= William IV, Count of Jülich =

Count of Julich

William IV, Count of Jülich (c. 1210 – 16 March 1278) was the son and heir of William III of Jülich and Mathilde of Limburg, daughter of Waleran III, Duke of Limburg.

William's father joined the Crusades in 1217 and died in the Siege of Damietta in 1218. William succeeded his father as Count of Jülich under the guardianship of his uncle, Eberhard of Hengenbach. In the 1220s and early 1230s William greatly expanded his territory. In 1234 he fought in the battle of Altenesch in the Stedinger Crusade and was made imperial administrator of Konzen and Aachen, guardian of Kornelimünster and over the possessions of Essen Abbey on the left bank of the Rhine river. He also won the imperial fiefdoms of Sinzig, Hengenbach-Heimbach, Merzenich, Thürnich, Düren and Bardenberg, thus doubling the possessions of the Counts of Jülich.

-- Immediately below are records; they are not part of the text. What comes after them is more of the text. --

-- pv_equiv track=rewrite | github.com/need-singularity/sylvian-singularity | calc/divisor_lattice_universal.py | count_maximal_chains
-- ===== SOURCE A (Python) =====
-- import math
--
-- def factorize(n):
--     """Return prime factorization as dict {prime: exponent}."""
--     if n <= 1:
--         return {}
--     factors = {}
--     d = 2
--     while d * d <= n:
--         while n % d == 0:
--             factors[d] = factors.get(d, 0) + 1
--             n //= d
--         d += 1
--     if n > 1:
--         factors[n] = factors.get(n, 0) + 1
--     return factors
--
-- def count_maximal_chains(n):
--     """Count maximal chains from 1 to n in divisor lattice.
--     Equals multinomial(Omega(n); e1, e2, ...) where n = p1^e1 * p2^e2 * ..."""
--     fac = factorize(n)
--     if not fac:
--         return 1
--     total = sum(fac.values())
--     result = math.factorial(total)
--     for e in fac.values():
--         result //= math.factorial(e)
--     return result
-- ===== SOURCE B (Python) =====
-- def count_maximal_chains(n):
--     """Count maximal chains from 1 to n in the divisor lattice by dynamic
--     programming over the lattice itself (no factorials): a maximal chain
--     ending at the divisor with exponent vector v extends a chain ending at
--     a vector with one coordinate decremented, so chains[v] = sum of
--     chains at the predecessors, filled in lexicographic order."""
--     exps = []
--     d = 2
--     while d * d <= n:
--         e = 0
--         while n % d == 0:
--             n //= d
--             e += 1
--         if e:
--             exps.append(e)
--         d += 1
--     if n > 1:
--         exps.append(1)
--     table = {}
--     for v in _grid(exps):
--         if not any(v):
--             table[v] = 1
--         else:
--             table[v] = sum(table[v[:i] + (v[i] - 1,) + v[i + 1:]]
--                            for i, e in enumerate(v) if e)
--     return table[tuple(exps)]
--
-- def _grid(exps):
--     """All exponent vectors <= exps componentwise, in lexicographic order."""
--     if not exps:
--         return [()]
--     rest = _grid(exps[1:])
--     return [(i,) + v for i in range(exps[0] + 1) for v in rest]
-- ===== Notes on version B (the rewrite author's own statement) =====
-- stated objective: alternative
-- what changed: Instead of computing the multinomial coefficient from the factorization with factorials, B counts the maximal chains directly by dynamic programming over the divisor lattice: it enumerates all exponent vectors below the factorization in lexicographic order and fills a table with chains[v] = sum of chains at the vectors with one coordinate decremented.
import Mathlib
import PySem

By 1240 William's territorial expansion created conflict on the eastern side of his territory with the Archbishop of Cologne. William was a loyal supporter of the House of Hohenstaufen which made him a rugged opponent of Cologne Archbishop Konrad von Hochstaden, under whose rule more disputes with William broke out. As a result of the Hochstander inheritance, William gained parts of Münstereifel, which moved him even closer to his opponent. In 1242 in the battle of Lövenich, William captured Konrad and forced him to renew all of William's Cologne fiefs. In 1262 William and Engelbert I, Count of the Mark, came to the assistance of the Teutonic Knights during the Siege of Königsberg. In the battle of Zülpich in 1267, William captured Engelbert II of Falkenburg, Archbishop of Cologne, and held him captive in the castle of Nideggen until 1270/71, again forcing the Archbishop to recognize all of William's Cologne fiefs. As a result of this action, William was excommunicated by Pope Clement IV from 1268 to 1270.

William supported Richard of Cornwall as King of the Romans and Richard confirmed all of William's imperial fiefs. William also supported the Kingdom of France against King Alfonso X of Castile in 1267/77. He stood against Guelders, Cleves and Heinsberg because of their similar interests.

On the night of 16 March 1278, which has become known as Gertrudisnacht (Night of St. Gertrude), William, along with his sons William and Roland (and according to some sources, a third son), entered the town of Aachen to collect taxes for King Rudolph I of Germany. There was a riot and William and his sons were killed. The city of Aachen was later ordered to pay a high compensation to William's widow Richardis on account of his murder.

==Family and children==
By contract on 12 March 1237, William was betrothed to Margaret of Guelders, daughter of Gerard III, Count of Guelders and Margaret of Brabant. Most sources accept Margaret as the mother of William's elder children but there is no evidence that this marriage was ever consummated. Further, William is known to have married Margaret's sister, Richardis of Guelders (c. 1215 – 1293/98), prior to January 1250 but there is no evidence of a papal dispensation which would have been required for William to marry the sister of his first wife. Thus, it's possible that Richardis was the mother of all of William's children. William had eleven children, as well as a natural son Roland (and possibly a second natural son) who died with him in the riot at Aachen.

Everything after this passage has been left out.